Scenario generation for stochastic optimization problems via the sparse grid method

Chen, Michael; Mehrotra, Sanjay; Papp, David

doi:10.1007/s10589-015-9751-7

Title: Scenario generation for stochastic optimization problems via the sparse grid method

Journal Article · Sun Apr 19 00:00:00 EDT 2015 · Computational Optimization and Applications

DOI:https://doi.org/10.1007/s10589-015-9751-7· OSTI ID:1321132

Chen, Michael ^[1]; Mehrotra, Sanjay ^[2]; Papp, David ^[3]

York Univ., Toronto (Canada)
Northwestern Univ., Evanston, IL (United States)
North Carolina State Univ., Raleigh, NC (United States)

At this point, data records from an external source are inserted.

-- pv_equiv track=rewrite | github.com/arisongha/algorithm | leetcode/Medium/CamelcaseMatching/CamelcaseMatching.py | camelMatch
-- ===== SOURCE A (Python) =====
-- def camelMatch(queries: 'List[str]', pattern: str) -> 'List[bool]':
--
--     result = []
--     for querie in queries:
--         camel = ""
--         for i,v in enumerate(querie):
--             if v.isupper():
--                 camel += v
--
--         result.append(camel)
--
--     returnBool = []
--     for camel in result:
--         if camel == pattern:
--             returnBool.append(True)
--         else:
--             returnBool.append(False)
--
--     return returnBool
-- ===== SOURCE B (Python) =====
-- def camelMatch(queries: 'List[str]', pattern: str) -> 'List[bool]':
--     result = []
--     for q in queries:
--         j = 0
--         ok = True
--         for c in q:
--             if c.isupper():
--                 if j < len(pattern) and c == pattern[j]:
--                     j += 1
--                 else:
--                     ok = False
--                     break
--         result.append(ok and j == len(pattern))
--     return result
-- ===== Notes on version B (the rewrite author's own statement) =====
-- stated objective: alternative
-- what changed: Single pass per query with a two-pointer index into pattern and early exit, instead of first building the uppercase-filtered string and then comparing it to pattern in a second loop.
import Mathlib
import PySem

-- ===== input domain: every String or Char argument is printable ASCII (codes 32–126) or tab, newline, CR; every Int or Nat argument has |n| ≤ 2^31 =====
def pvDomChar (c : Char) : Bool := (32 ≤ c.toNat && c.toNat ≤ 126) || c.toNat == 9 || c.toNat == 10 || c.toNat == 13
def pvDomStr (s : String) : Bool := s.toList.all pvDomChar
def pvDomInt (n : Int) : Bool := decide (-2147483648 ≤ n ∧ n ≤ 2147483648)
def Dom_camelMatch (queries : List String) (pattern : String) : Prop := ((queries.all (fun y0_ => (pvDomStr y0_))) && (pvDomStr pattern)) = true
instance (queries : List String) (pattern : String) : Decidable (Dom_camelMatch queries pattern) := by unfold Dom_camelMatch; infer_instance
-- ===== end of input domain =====

-- B replaces A's build-the-uppercase-string-then-compare two-loop scheme with a single
-- pass per query using a two-pointer index into pattern and early exit (alternative decomposition).

-- ===== PORT A =====
-- inner loop: camel += v for each uppercase v (enumerate index unused, as in A)
def camelMatchCamel (querie : String) : List Char :=
  (PySem.List.enumerate querie.toList 0).foldl
    (fun camel iv => if PySem.Chars.isupper iv.2 then camel ++ [iv.2] else camel) []

def camelMatch (queries : List String) (pattern : String) : List Bool :=
  let result := queries.foldl (fun result querie => result ++ [camelMatchCamel querie]) []
  result.foldl (fun returnBool camel =>
    if camel == pattern.toList then returnBool ++ [true] else returnBool ++ [false]) []

-- ===== PORT B =====
-- the inner for-loop of B: j = pattern index, early "break" by returning false
def camelMatchScan (ps : List Char) : List Char → Nat → Bool
  | [], j => j == ps.length
  | c :: cs, j =>
    if PySem.Chars.isupper c then
      if j < ps.length && (ps[j]? == some c) then camelMatchScan ps cs (j + 1)
      else false
    else camelMatchScan ps cs j

def camelMatch_alt (queries : List String) (pattern : String) : List Bool :=
  queries.map (fun q => camelMatchScan pattern.toList q.toList 0)

-- ===== PRECONDITION & SPEC =====
def Spec_camelMatch (queries : List String) (pattern : String) (out : List Bool) : Prop := out = camelMatch_alt queries pattern
instance (queries : List String) (pattern : String) (out : List Bool) : Decidable (Spec_camelMatch queries pattern out) := by unfold Spec_camelMatch; infer_instance

-- ===== CLAIM (what is proved, stated in full; the proofs are below) =====
def Claim_equal_camelMatch : Prop := ∀ (queries : List String) (pattern : String), Dom_camelMatch queries pattern → Spec_camelMatch queries pattern (camelMatch queries pattern)

-- ===== LEMMAS AND PROOFS =====

-- A's inner loop computes the uppercase filter of the query
theorem camelMatchCamel_eq_filter (q : String) :
    camelMatchCamel q = q.toList.filter PySem.Chars.isupper := by
  unfold camelMatchCamel
  suffices h : ∀ (xs : List Char) (s : Int) (acc : List Char),
      (PySem.List.enumerate xs s).foldl
        (fun camel iv => if PySem.Chars.isupper iv.2 then camel ++ [iv.2] else camel) acc
      = acc ++ xs.filter PySem.Chars.isupper by
    simpa using h q.toList 0 []
  intro xs
  induction xs with
  | nil => intro s acc; simp [PySem.List.enumerate_nil]
  | cons x xs ih =>
    intro s acc
    simp only [PySem.List.enumerate_cons, List.foldl_cons, List.filter_cons]
    by_cases hx : PySem.Chars.isupper x = true
    · simp [hx, ih]
    · simp [hx, ih]

-- B's scan decides whether the uppercase filter equals the remaining pattern
theorem beq_eq_decide_list (a b : List Char) : (a == b) = decide (a = b) := by
  by_cases h : a = b <;> simp [h]

theorem camelMatchScan_eq (ps : List Char) (cs : List Char) :
    ∀ j : Nat, j ≤ ps.length →
      camelMatchScan ps cs j = decide (cs.filter PySem.Chars.isupper = ps.drop j) := by
  induction cs with
  | nil =>
    intro j hle
    simp only [camelMatchScan, List.filter_nil]
    by_cases hj : j = ps.length
    · simp [hj, List.drop_length]
    · have hlt : j < ps.length := lt_of_le_of_ne hle hj
      have hne : ps.drop j ≠ [] := by
        intro h0
        have := List.drop_eq_nil_iff.mp h0
        omega
      have h2 : ¬ ([] = ps.drop j) := fun h0 => hne h0.symm
      simp [hj, h2]
  | cons c cs ih =>
    intro j hle
    simp only [camelMatchScan, List.filter_cons]
    by_cases hc : PySem.Chars.isupper c = true
    · simp only [hc, if_true]
      rcases Nat.lt_or_ge j ps.length with h | h
      · have hdrop : ps.drop j = ps[j] :: ps.drop (j + 1) := List.drop_eq_getElem_cons h
        by_cases he : ps[j] = c
        · rw [if_pos (by simp [h, he]), ih (j + 1) h]
          simp [hdrop, he]
        · rw [if_neg (by simp [List.getElem?_eq_getElem h, he])]
          have hne : ¬ (c :: List.filter PySem.Chars.isupper cs = ps.drop j) := by
            rw [hdrop]
            intro h0
            exact he (by injection h0 with h1 _; exact h1.symm)
          simp [hne]
      · have hj : j = ps.length := le_antisymm hle h
        have hdrop : ps.drop j = [] := by simp [hj, List.drop_length]
        rw [if_neg (by simp; omega)]
        simp [hdrop]
    · simp only [hc]
      rw [ih j hle]
      simp

-- A's second loop is a map over the list of camels
theorem foldl_bool_map (ps : List Char) (l : List (List Char)) (acc : List Bool) :
    l.foldl (fun returnBool camel =>
      if camel == ps then returnBool ++ [true] else returnBool ++ [false]) acc
    = acc ++ l.map (fun camel => camel == ps) := by
  induction l generalizing acc with
  | nil => simp
  | cons x xs ih =>
    rw [List.foldl_cons, List.map_cons]
    by_cases hx : (x == ps) = true
    · rw [if_pos hx, ih, hx]; simp
    · have hf : (x == ps) = false := by simpa using hx
      rw [if_neg hx, ih, hf]; simp

theorem foldl_append_id (l : List String) (acc : List (List Char)) :
    l.foldl (fun r q => r ++ [camelMatchCamel q]) acc = acc ++ l.map camelMatchCamel := by
  induction l generalizing acc with
  | nil => simp
  | cons x xs ih => simp [ih]

-- ===== VERDICT (by name: the statement is the Claim_ definition above) =====
theorem camelMatch_spec : Claim_equal_camelMatch := by
  intro queries pattern _
  unfold Spec_camelMatch camelMatch camelMatch_alt
  simp only [foldl_append_id, List.nil_append, foldl_bool_map, List.map_map]
  apply List.map_congr_left
  intro q _
  simp only [Function.comp_apply]
  rw [camelMatchCamel_eq_filter, beq_eq_decide_list,
    camelMatchScan_eq pattern.toList q.toList 0 (Nat.zero_le _), List.drop_zero]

We study the use of sparse grids in the scenario generation (or discretization) problem in stochastic programming problems where the uncertainty is modeled using a continuous multivariate distribution. We show that, under a regularity assumption on the random function involved, the sequence of optimal objective function values of the sparse grid approximations converges to the true optimal objective function values as the number of scenarios increases. The rate of convergence is also established. We treat separately the special case when the underlying distribution is an affine transform of a product of univariate distributions, and show how the sparse grid method can be adapted to the distribution by the use of quadrature formulas tailored to the distribution. We numerically compare the performance of the sparse grid method using different quadrature rules with classic quasi-Monte Carlo (QMC) methods, optimal rank-one lattice rules, and Monte Carlo (MC) scenario generation, using a series of utility maximization problems with up to 160 random variables. The results show that the sparse grid method is very efficient, especially if the integrand is sufficiently smooth. In such problems the sparse grid scenario generation method is found to need several orders of magnitude fewer scenarios than MC and QMC scenario generation to achieve the same accuracy. As a result, it is indicated that the method scales well with the dimension of the distribution--especially when the underlying distribution is an affine transform of a product of univariate distributions, in which case the method appears scalable to thousands of random variables.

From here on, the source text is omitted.